- **Exercise instructions**
Filter the entries for the word "with". Copy each line that has it.

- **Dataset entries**
* * * * *
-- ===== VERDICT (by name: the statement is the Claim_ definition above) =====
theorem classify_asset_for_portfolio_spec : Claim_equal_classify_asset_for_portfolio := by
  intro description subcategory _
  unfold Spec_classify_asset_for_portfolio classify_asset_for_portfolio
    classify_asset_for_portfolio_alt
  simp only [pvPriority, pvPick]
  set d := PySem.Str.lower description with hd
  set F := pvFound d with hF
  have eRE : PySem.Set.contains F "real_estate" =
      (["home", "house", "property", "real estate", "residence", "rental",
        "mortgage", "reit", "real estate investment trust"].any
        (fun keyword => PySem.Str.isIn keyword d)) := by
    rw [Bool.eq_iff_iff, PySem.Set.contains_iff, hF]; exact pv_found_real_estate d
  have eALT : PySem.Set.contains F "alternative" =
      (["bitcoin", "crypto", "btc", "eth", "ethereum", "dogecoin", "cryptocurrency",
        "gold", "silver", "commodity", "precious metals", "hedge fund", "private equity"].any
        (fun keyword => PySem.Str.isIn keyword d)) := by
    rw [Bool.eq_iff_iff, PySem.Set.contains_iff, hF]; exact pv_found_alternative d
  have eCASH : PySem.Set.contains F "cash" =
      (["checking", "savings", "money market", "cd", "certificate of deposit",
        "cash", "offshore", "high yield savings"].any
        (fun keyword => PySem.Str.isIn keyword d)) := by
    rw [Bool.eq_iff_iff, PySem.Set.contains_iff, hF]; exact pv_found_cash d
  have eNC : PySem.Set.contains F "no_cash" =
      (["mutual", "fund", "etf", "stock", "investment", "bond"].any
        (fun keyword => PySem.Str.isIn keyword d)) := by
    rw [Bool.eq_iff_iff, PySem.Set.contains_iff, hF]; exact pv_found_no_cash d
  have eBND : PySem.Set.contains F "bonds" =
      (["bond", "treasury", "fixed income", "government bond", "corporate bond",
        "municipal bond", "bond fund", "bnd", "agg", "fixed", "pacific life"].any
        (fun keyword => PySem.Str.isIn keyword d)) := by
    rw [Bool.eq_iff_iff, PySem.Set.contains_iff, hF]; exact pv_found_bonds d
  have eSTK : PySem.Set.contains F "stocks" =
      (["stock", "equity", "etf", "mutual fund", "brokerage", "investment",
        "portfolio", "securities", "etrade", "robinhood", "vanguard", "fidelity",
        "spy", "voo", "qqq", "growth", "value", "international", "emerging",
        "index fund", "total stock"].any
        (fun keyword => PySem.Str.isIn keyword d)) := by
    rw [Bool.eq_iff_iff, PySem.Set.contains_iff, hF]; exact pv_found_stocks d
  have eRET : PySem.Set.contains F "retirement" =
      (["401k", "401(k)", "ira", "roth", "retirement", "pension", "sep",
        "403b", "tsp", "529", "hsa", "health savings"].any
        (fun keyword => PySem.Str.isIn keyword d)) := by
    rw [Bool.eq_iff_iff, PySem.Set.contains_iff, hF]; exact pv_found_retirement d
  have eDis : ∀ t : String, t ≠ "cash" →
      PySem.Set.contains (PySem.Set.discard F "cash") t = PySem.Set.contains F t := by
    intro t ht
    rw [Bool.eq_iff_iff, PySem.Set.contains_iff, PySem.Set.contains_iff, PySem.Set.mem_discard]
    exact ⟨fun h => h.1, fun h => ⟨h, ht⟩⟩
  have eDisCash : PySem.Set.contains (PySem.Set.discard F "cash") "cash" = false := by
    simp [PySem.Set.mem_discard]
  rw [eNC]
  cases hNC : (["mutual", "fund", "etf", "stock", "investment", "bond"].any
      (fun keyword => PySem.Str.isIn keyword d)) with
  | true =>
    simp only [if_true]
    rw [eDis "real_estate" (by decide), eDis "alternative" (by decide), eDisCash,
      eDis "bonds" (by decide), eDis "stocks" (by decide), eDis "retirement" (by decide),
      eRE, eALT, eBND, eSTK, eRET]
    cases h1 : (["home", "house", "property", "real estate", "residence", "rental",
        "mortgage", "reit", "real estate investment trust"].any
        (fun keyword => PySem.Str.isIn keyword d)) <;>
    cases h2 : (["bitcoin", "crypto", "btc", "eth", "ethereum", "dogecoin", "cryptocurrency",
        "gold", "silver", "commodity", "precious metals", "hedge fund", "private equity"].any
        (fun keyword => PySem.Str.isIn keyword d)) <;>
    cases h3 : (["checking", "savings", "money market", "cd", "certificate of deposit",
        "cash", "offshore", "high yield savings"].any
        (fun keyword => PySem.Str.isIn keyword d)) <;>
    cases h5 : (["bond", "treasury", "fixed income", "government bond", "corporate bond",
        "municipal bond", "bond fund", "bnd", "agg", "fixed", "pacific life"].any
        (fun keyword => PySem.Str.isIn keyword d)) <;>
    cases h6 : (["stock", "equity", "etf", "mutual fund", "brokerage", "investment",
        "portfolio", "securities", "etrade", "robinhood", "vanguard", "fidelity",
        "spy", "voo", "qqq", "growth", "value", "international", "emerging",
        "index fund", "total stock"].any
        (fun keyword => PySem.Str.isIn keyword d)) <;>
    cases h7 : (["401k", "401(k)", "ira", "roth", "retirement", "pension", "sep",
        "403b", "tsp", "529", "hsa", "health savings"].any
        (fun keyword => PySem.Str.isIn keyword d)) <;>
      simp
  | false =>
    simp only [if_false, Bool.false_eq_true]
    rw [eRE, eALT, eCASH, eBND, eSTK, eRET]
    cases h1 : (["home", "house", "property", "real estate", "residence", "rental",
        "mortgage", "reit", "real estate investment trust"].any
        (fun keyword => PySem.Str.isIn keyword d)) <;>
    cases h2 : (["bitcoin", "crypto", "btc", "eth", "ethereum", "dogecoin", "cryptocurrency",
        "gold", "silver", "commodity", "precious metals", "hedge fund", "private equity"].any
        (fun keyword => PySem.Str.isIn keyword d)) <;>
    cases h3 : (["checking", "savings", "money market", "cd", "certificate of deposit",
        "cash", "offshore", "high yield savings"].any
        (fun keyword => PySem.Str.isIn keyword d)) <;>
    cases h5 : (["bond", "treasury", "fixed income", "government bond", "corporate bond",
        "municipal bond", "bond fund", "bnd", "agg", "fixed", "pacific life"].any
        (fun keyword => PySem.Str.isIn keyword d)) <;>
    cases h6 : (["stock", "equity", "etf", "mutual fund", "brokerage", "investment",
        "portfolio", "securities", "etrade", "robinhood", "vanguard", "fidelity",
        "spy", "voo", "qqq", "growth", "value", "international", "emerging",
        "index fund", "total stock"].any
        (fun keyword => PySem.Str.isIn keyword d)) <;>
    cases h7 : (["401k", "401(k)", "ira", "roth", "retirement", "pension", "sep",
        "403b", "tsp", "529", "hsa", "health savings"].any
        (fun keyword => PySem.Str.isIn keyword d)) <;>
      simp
* * * * *
- **Task output**
  set d := PySem.Str.lower description with hd
  set F := pvFound d with hF
      (fun keyword => PySem.Str.isIn keyword d)) with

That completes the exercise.